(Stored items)
______

-- pv_equiv track=rewrite | github.com/abdurahman-nigmetov/pp2 | contests/w3/3.py | from_statemant
-- ===== SOURCE A (Python) =====
-- nums = {
--         "ONE": 1,
--         "TWO": 2,
--         "THR": 3,
--         "FOU": 4,
--         "FIV": 5,
--         "SIX": 6,
--         "SEV": 7,
--         "EIG": 8,
--         "NIN": 9,
--         "ZER": 0
--     }
--
-- def from_statemant(n: int) -> str:
--     if n == 0:
--         return "ZER"
--     result = ""
--     while n > 0:
--         digit = n % 10
--         for key, value in nums.items():
--             if value == digit:
--                 result = key + result
--                 break
--         n //= 10
--     return result
-- ===== SOURCE B (Python) =====
-- CODES = {
--     "0": "ZER", "1": "ONE", "2": "TWO", "3": "THR", "4": "FOU",
--     "5": "FIV", "6": "SIX", "7": "SEV", "8": "EIG", "9": "NIN",
-- }
--
-- def from_statemant(n: int) -> str:
--     if n == 0:
--         return "ZER"
--     return "".join(CODES[d] for d in str(n))
-- ===== Notes on version B (the rewrite author's own statement) =====
-- stated objective: simpler
-- what changed: Replaces the modular digit-extraction loop with its linear scan of the name-to-digit dict by a single str(n) conversion mapped through a digit-to-code dict and joined left to right.
-- outside the precondition, e.g. on from_statemant(-5): A returns '', B raises KeyError
import Mathlib
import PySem

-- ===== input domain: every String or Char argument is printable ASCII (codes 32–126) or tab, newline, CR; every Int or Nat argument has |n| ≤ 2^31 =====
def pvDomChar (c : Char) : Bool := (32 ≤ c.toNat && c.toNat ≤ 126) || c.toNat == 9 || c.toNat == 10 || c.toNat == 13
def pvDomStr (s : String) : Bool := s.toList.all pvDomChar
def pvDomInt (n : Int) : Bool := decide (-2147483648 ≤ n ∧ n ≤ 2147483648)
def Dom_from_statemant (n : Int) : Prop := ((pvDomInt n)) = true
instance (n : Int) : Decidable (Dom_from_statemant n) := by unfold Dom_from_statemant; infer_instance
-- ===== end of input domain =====

-- B replaces A's modular digit-extraction loop (with its inner scan of the name→digit dict)
-- by one str(n) conversion mapped through a digit→code dict; objective: simpler.
-- Strings are handled as List Char (PySem.Chars convention) and packed with String.ofList.

-- ===== PORT A =====
-- the module-level dict 'nums' (name → digit), insertion order; keys kept as List Char
def numsA : List (List Char × Int) :=
  [(['O','N','E'], 1), (['T','W','O'], 2), (['T','H','R'], 3), (['F','O','U'], 4),
   (['F','I','V'], 5), (['S','I','X'], 6), (['S','E','V'], 7), (['E','I','G'], 8),
   (['N','I','N'], 9), (['Z','E','R'], 0)]

-- the inner 'for key, value in nums.items(): if value == digit: result = key + result; break'
def digitKeyA (digit : Int) : List (List Char × Int) → List Char → List Char
  | [], result => result
  | (k, v) :: rest, result =>
    if v == digit then k ++ result else digitKeyA digit rest result

-- the 'while n > 0' loop carrying 'result'
def loopA (n : Int) (result : List Char) : List Char :=
  if _h : n > 0 then
    loopA (PySem.Int.floordiv n 10) (digitKeyA (PySem.Int.mod n 10) numsA result)
  else result
termination_by n.toNat
decreasing_by
  have h10 : PySem.Int.floordiv n 10 = n / 10 :=
    PySem.Int.floordiv_eq_ediv_of_pos (by omega)
  rw [h10]; omega

def from_statemant (n : Int) : String :=
  if n == 0 then "ZER" else String.ofList (loopA n [])

-- ===== PORT B =====
-- the module-level dict CODES (digit char → code), keys as the one-char strings of Source B
def codesB : PySem.Dict (List Char) (List Char) :=
  PySem.Dict.mk [(['0'], ['Z','E','R']), (['1'], ['O','N','E']), (['2'], ['T','W','O']),
   (['3'], ['T','H','R']), (['4'], ['F','O','U']), (['5'], ['F','I','V']),
   (['6'], ['S','I','X']), (['7'], ['S','E','V']), (['8'], ['E','I','G']),
   (['9'], ['N','I','N'])]

-- '"".join(CODES[d] for d in str(n))'; CODES[d] via Dict.get? (none = KeyError, outside Pre_)
def from_statemant_alt (n : Int) : String :=
  if n == 0 then "ZER"
  else String.ofList (PySem.Chars.join []
    ((PySem.Int.toChars n).map (fun c => (PySem.Dict.get? codesB [c]).getD [])))

-- ===== PRECONDITION & SPEC =====
-- Pre_ excludes negative n, on which A's while loop never runs and its empty-string result is
-- an accident of the loop condition; B's digit mapping itself raises KeyError on the '-' there.
def Pre_from_statemant (n : Int) : Prop := 0 ≤ n
instance (n : Int) : Decidable (Pre_from_statemant n) := by unfold Pre_from_statemant; infer_instance
def pvWitness_from_statemant : Int := (7)

def Spec_from_statemant (n : Int) (out : String) : Prop := out = from_statemant_alt n
instance (n : Int) (out : String) : Decidable (Spec_from_statemant n out) := by unfold Spec_from_statemant; infer_instance

-- ===== CLAIM (what is proved, stated in full; the proofs are below) =====
def Claim_equal_from_statemant : Prop := ∀ (n : Int), Dom_from_statemant n → Pre_from_statemant n → Spec_from_statemant n (from_statemant n)

-- ===== LEMMAS AND PROOFS =====

-- reference digit list: what Nat.toDigits 10 computes
def digitList (n : Nat) : List Char :=
  if n < 10 then [Nat.digitChar n]
  else digitList (n / 10) ++ [Nat.digitChar (n % 10)]
termination_by n
decreasing_by exact Nat.div_lt_self (by omega) (by omega)

lemma toDigitsCore_eq_digitList :
    ∀ (n : ℕ), ∀ (f : ℕ), n < f → ∀ (ds : List Char),
      Nat.toDigitsCore 10 f n ds = digitList n ++ ds := by
  intro n
  induction n using Nat.strong_induction_on with
  | _ n ih =>
    intro f hf ds
    match f, hf with
    | f + 1, _ =>
      rw [Nat.toDigitsCore]
      by_cases h10 : n / 10 = 0
      · rw [if_pos h10, Nat.mod_eq_of_lt (by omega), digitList, if_pos (by omega)]
        simp
      · rw [if_neg h10]
        have hn : 10 ≤ n := by omega
        rw [ih (n / 10) (by omega) f (by omega)]
        have hdl : digitList n = digitList (n / 10) ++ [Nat.digitChar (n % 10)] := by
          rw [digitList, if_neg (by omega)]
        rw [hdl]
        simp

lemma toDigits_eq_digitList (n : ℕ) : Nat.toDigits 10 n = digitList n := by
  have := toDigitsCore_eq_digitList n (n + 1) (by omega) []
  simpa [Nat.toDigits] using this

-- the code B joins for one digit character
def keyOf (d : ℕ) : List Char :=
  (PySem.Dict.get? codesB [Nat.digitChar d]).getD []

-- A's inner dict scan finds exactly B's code for every decimal digit
lemma digitKeyA_eq_keyOf (d : ℕ) (hd : d < 10) (result : List Char) :
    digitKeyA (↑d) numsA result = keyOf d ++ result := by
  interval_cases d <;> simp [digitKeyA, numsA, keyOf, codesB, Nat.digitChar, PySem.Dict.get?]

-- B's join is a flatten
lemma join_nil_eq_flatten (l : List (List Char)) :
    PySem.Chars.join [] l = l.flatten := by
  induction l with
  | nil => decide
  | cons x xs ih =>
    cases xs with
    | nil => simp [PySem.Chars.join_singleton]
    | cons y ys => rw [PySem.Chars.join_cons_cons]; simp_all

def joinCodes (l : List Char) : List Char :=
  PySem.Chars.join [] (l.map (fun c => (PySem.Dict.get? codesB [c]).getD []))

lemma joinCodes_append (a b : List Char) :
    joinCodes (a ++ b) = joinCodes a ++ joinCodes b := by
  simp [joinCodes, join_nil_eq_flatten]

lemma joinCodes_digitChar (d : ℕ) :
    joinCodes [Nat.digitChar d] = keyOf d := by
  simp [joinCodes, keyOf]

-- the main loop invariant: A's prepend loop builds B's left-to-right join
lemma loopA_eq (m : ℕ) (hm : 0 < m) :
    ∀ result : List Char, loopA (↑m) result = joinCodes (digitList m) ++ result := by
  induction m using Nat.strong_induction_on with
  | _ m ih =>
    intro result
    rw [loopA, dif_pos (by exact_mod_cast hm)]
    have hmod : PySem.Int.mod (↑m) 10 = ((m % 10 : ℕ) : Int) := PySem.Int.mod_natCast m 10
    have hdiv : PySem.Int.floordiv (↑m) 10 = ((m / 10 : ℕ) : Int) := PySem.Int.floordiv_natCast m 10
    rw [hmod, hdiv, digitKeyA_eq_keyOf (m % 10) (by omega)]
    by_cases h10 : m < 10
    · have : m / 10 = 0 := by omega
      rw [this]
      rw [loopA, dif_neg (by norm_num)]
      rw [digitList, if_pos h10, joinCodes_digitChar]
      congr 2
      omega
    · have hdl : digitList m = digitList (m / 10) ++ [Nat.digitChar (m % 10)] := by
        rw [digitList, if_neg h10]
      rw [ih (m / 10) (Nat.div_lt_self hm (by omega)) (Nat.div_pos (by omega) (by omega))]
      rw [hdl, joinCodes_append, joinCodes_digitChar]
      simp

-- ===== VERDICT (by name: the statement is the Claim_ definition above) =====
theorem from_statemant_spec : Claim_equal_from_statemant := by
  intro n _ hpre
  unfold Spec_from_statemant from_statemant from_statemant_alt
  by_cases h0 : n = 0
  · simp [h0]
  · rw [if_neg (by simpa using h0), if_neg (by simpa using h0)]
    have hn : 0 < n := lt_of_le_of_ne hpre (Ne.symm h0)
    obtain ⟨m, rfl⟩ : ∃ m : ℕ, n = (m : Int) := ⟨n.toNat, (Int.toNat_of_nonneg hpre).symm⟩
    have hm : 0 < m := by exact_mod_cast hn
    have htc : PySem.Int.toChars (↑m) = digitList m := by
      rw [PySem.Int.toChars, if_neg (by omega)]
      simpa using toDigits_eq_digitList m
    rw [loopA_eq m hm, htc]
    simp [joinCodes]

______

§ **TASK PROMPT**: The lines in the records above that include the word "simpa" must be copied out.

§ **OUTPUT BELOW**:
  simpa [Nat.toDigits] using this
  · rw [if_neg (by simpa using h0), if_neg (by simpa using h0)]
      simpa using toDigits_eq_digitList m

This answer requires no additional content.